Each line below from the one containing "theorem countNoneO_set_lt (l" through the one containing "match h : scanB" is to be given again exactly, and no line outside that span.
___ Records to use
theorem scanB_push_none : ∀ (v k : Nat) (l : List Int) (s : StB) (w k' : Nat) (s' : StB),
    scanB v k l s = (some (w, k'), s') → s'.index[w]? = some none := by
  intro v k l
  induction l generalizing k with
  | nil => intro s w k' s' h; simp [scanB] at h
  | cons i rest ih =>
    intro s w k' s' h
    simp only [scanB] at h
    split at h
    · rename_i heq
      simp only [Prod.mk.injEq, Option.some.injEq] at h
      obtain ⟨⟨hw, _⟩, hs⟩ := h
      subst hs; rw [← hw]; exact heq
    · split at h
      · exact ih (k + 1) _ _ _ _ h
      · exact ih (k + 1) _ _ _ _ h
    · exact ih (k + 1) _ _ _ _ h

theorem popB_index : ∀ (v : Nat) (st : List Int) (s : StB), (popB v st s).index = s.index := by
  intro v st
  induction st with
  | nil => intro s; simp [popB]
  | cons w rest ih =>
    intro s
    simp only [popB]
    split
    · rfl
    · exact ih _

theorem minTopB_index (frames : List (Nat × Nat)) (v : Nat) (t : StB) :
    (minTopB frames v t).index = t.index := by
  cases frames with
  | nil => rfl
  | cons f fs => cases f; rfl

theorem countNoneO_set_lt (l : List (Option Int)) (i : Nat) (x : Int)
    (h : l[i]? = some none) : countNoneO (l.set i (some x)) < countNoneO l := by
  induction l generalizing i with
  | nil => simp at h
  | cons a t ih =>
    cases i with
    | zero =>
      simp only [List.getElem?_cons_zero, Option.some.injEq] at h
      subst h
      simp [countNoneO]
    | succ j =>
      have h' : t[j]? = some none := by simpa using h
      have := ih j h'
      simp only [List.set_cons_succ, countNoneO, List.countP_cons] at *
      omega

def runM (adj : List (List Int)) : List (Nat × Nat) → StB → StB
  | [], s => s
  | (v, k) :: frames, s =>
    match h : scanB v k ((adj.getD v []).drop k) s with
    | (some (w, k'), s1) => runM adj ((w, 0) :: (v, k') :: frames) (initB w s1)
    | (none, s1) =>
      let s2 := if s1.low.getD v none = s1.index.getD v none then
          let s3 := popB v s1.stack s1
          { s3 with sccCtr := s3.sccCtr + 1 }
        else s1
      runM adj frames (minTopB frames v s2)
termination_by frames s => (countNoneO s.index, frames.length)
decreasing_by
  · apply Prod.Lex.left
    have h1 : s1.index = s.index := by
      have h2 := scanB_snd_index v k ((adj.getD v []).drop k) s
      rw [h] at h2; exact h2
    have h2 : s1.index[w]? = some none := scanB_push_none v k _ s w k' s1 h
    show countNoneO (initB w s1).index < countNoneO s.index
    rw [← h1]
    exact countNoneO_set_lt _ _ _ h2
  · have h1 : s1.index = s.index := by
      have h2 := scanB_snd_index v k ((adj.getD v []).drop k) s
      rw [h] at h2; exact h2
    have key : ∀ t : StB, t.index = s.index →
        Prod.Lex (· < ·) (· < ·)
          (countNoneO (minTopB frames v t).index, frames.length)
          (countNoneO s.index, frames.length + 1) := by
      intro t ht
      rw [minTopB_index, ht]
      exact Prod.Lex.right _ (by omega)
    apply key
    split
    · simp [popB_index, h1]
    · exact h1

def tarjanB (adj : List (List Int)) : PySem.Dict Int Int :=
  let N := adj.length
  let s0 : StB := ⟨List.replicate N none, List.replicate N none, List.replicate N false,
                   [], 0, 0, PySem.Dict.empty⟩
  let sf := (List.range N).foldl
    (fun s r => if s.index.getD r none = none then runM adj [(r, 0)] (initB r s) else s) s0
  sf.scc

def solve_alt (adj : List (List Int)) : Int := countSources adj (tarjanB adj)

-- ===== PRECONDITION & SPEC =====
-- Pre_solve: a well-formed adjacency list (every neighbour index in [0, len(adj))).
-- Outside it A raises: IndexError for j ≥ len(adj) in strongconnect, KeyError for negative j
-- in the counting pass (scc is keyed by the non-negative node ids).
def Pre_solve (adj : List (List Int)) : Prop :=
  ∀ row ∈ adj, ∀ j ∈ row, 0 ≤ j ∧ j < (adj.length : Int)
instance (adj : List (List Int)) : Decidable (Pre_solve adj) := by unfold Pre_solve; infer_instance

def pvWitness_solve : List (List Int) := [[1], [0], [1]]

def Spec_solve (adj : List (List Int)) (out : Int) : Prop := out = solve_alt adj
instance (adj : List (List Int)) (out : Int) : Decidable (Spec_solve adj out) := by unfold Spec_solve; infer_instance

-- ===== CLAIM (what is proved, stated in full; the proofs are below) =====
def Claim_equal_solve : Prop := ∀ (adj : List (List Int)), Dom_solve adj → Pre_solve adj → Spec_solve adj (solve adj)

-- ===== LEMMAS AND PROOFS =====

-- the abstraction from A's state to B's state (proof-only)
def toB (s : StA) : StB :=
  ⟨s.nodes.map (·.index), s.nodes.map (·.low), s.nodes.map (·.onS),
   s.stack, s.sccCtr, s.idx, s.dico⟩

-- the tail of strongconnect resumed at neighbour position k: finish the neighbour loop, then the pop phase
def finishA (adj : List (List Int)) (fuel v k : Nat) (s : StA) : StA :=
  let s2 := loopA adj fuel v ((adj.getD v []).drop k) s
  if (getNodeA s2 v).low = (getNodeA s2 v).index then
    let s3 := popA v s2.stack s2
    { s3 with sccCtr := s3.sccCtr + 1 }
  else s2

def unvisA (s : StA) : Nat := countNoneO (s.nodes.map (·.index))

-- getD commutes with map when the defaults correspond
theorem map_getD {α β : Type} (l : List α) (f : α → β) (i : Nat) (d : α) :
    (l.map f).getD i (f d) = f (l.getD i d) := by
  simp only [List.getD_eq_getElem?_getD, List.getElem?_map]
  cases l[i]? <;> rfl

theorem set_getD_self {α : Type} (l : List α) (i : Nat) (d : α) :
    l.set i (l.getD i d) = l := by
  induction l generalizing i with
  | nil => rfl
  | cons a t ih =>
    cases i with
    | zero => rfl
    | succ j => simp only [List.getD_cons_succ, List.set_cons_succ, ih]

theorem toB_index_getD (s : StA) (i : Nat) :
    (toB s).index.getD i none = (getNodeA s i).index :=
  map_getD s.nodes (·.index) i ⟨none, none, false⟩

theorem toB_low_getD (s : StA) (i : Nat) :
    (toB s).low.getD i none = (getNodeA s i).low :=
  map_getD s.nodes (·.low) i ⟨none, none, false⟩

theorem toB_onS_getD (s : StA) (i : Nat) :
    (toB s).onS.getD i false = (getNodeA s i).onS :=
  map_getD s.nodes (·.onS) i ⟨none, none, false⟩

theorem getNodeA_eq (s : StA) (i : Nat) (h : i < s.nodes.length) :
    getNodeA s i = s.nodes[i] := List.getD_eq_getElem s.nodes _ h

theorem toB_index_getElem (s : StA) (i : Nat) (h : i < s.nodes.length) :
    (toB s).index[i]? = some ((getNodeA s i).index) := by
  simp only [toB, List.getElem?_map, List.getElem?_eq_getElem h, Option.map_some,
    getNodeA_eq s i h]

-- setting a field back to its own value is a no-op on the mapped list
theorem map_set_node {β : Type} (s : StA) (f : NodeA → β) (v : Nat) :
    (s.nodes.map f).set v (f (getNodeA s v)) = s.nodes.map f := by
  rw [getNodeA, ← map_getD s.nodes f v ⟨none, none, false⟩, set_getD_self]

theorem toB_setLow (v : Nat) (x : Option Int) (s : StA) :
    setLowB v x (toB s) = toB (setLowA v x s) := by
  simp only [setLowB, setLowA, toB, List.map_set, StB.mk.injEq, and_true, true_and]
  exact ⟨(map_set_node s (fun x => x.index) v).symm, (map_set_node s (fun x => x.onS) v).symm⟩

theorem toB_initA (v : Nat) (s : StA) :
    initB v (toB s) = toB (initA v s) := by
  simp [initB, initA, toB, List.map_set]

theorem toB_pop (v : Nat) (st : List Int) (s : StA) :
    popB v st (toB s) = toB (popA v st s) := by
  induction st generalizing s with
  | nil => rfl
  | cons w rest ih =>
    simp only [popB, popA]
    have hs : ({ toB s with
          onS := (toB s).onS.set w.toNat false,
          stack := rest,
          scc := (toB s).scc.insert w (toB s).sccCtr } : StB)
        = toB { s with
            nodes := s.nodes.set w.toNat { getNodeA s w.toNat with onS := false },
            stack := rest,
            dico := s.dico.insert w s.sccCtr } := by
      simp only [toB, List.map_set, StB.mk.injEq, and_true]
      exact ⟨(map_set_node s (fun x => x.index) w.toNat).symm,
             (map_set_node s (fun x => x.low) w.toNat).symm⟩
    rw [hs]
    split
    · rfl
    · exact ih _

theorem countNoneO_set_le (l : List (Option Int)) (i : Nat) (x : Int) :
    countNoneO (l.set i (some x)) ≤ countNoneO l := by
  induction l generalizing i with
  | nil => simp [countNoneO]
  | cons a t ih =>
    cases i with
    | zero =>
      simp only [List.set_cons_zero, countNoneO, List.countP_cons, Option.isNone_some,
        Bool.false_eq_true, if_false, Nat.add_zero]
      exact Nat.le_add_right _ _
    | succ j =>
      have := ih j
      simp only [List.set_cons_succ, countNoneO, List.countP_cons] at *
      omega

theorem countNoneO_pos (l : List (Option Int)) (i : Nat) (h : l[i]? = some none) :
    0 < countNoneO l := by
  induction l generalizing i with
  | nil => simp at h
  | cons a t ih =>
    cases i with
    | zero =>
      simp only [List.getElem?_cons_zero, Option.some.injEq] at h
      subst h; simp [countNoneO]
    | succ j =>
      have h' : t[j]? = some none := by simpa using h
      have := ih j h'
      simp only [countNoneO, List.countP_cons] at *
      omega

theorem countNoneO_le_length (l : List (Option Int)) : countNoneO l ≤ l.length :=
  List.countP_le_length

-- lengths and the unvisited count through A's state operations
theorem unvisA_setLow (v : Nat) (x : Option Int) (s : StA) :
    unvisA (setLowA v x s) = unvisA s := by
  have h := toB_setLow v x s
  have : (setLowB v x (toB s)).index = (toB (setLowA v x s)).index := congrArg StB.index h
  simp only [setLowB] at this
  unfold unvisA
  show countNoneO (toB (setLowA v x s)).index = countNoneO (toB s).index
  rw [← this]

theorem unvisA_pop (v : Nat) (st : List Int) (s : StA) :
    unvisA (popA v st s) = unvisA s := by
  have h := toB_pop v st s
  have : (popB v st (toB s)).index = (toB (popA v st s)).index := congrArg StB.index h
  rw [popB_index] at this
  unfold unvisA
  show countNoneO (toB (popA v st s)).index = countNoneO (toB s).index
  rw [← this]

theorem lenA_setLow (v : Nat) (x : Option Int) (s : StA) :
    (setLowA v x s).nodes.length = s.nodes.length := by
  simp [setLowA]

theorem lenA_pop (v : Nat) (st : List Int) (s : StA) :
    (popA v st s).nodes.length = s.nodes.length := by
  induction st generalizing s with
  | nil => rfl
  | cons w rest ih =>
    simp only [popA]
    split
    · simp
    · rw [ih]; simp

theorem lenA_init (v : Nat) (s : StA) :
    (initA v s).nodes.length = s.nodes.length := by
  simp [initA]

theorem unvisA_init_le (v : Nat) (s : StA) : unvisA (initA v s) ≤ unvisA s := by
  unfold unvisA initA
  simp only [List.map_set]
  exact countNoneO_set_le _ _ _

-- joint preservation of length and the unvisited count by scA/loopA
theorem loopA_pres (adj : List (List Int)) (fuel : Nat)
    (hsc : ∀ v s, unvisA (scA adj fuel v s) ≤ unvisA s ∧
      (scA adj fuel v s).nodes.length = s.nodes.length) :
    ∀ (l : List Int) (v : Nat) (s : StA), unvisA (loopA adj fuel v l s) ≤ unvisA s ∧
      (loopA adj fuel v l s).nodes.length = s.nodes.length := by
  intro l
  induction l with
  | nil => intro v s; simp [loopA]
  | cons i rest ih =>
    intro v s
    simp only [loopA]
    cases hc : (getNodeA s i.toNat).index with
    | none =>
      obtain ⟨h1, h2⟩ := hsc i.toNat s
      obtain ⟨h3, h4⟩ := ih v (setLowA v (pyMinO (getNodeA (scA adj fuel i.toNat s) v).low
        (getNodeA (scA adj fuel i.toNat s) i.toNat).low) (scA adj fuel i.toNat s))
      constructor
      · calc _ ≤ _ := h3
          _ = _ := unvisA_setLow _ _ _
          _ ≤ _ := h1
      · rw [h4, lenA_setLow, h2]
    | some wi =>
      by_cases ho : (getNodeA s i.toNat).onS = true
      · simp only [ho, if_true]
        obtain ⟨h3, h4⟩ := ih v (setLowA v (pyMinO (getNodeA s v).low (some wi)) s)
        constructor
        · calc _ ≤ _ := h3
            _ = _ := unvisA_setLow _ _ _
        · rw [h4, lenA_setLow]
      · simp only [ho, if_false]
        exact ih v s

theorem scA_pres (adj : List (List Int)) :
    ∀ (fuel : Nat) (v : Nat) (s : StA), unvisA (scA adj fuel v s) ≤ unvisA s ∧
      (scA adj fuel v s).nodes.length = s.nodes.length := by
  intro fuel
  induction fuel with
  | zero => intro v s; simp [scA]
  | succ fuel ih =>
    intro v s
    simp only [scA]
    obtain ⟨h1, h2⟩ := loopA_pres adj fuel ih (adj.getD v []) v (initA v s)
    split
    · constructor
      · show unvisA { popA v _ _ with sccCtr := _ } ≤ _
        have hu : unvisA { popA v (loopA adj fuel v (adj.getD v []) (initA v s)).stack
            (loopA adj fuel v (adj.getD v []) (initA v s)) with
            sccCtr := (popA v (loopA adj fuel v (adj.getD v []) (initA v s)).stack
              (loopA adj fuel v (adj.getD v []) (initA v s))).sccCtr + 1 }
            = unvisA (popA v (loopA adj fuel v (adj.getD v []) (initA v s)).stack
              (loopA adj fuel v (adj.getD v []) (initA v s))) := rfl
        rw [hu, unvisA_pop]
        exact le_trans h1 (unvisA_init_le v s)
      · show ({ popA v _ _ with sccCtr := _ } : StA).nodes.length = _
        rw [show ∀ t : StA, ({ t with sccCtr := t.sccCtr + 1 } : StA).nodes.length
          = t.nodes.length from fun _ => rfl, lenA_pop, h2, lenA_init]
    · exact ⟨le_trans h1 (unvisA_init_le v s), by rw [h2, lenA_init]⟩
______
Response below -
theorem countNoneO_set_lt (l : List (Option Int)) (i : Nat) (x : Int)
    (h : l[i]? = some none) : countNoneO (l.set i (some x)) < countNoneO l := by
  induction l generalizing i with
  | nil => simp at h
  | cons a t ih =>
    cases i with
    | zero =>
      simp only [List.getElem?_cons_zero, Option.some.injEq] at h
      subst h
      simp [countNoneO]
    | succ j =>
      have h' : t[j]? = some none := by simpa using h
      have := ih j h'
      simp only [List.set_cons_succ, countNoneO, List.countP_cons] at *
      omega

def runM (adj : List (List Int)) : List (Nat × Nat) → StB → StB
  | [], s => s
  | (v, k) :: frames, s =>
    match h : scanB v k ((adj.getD v []).drop k) s with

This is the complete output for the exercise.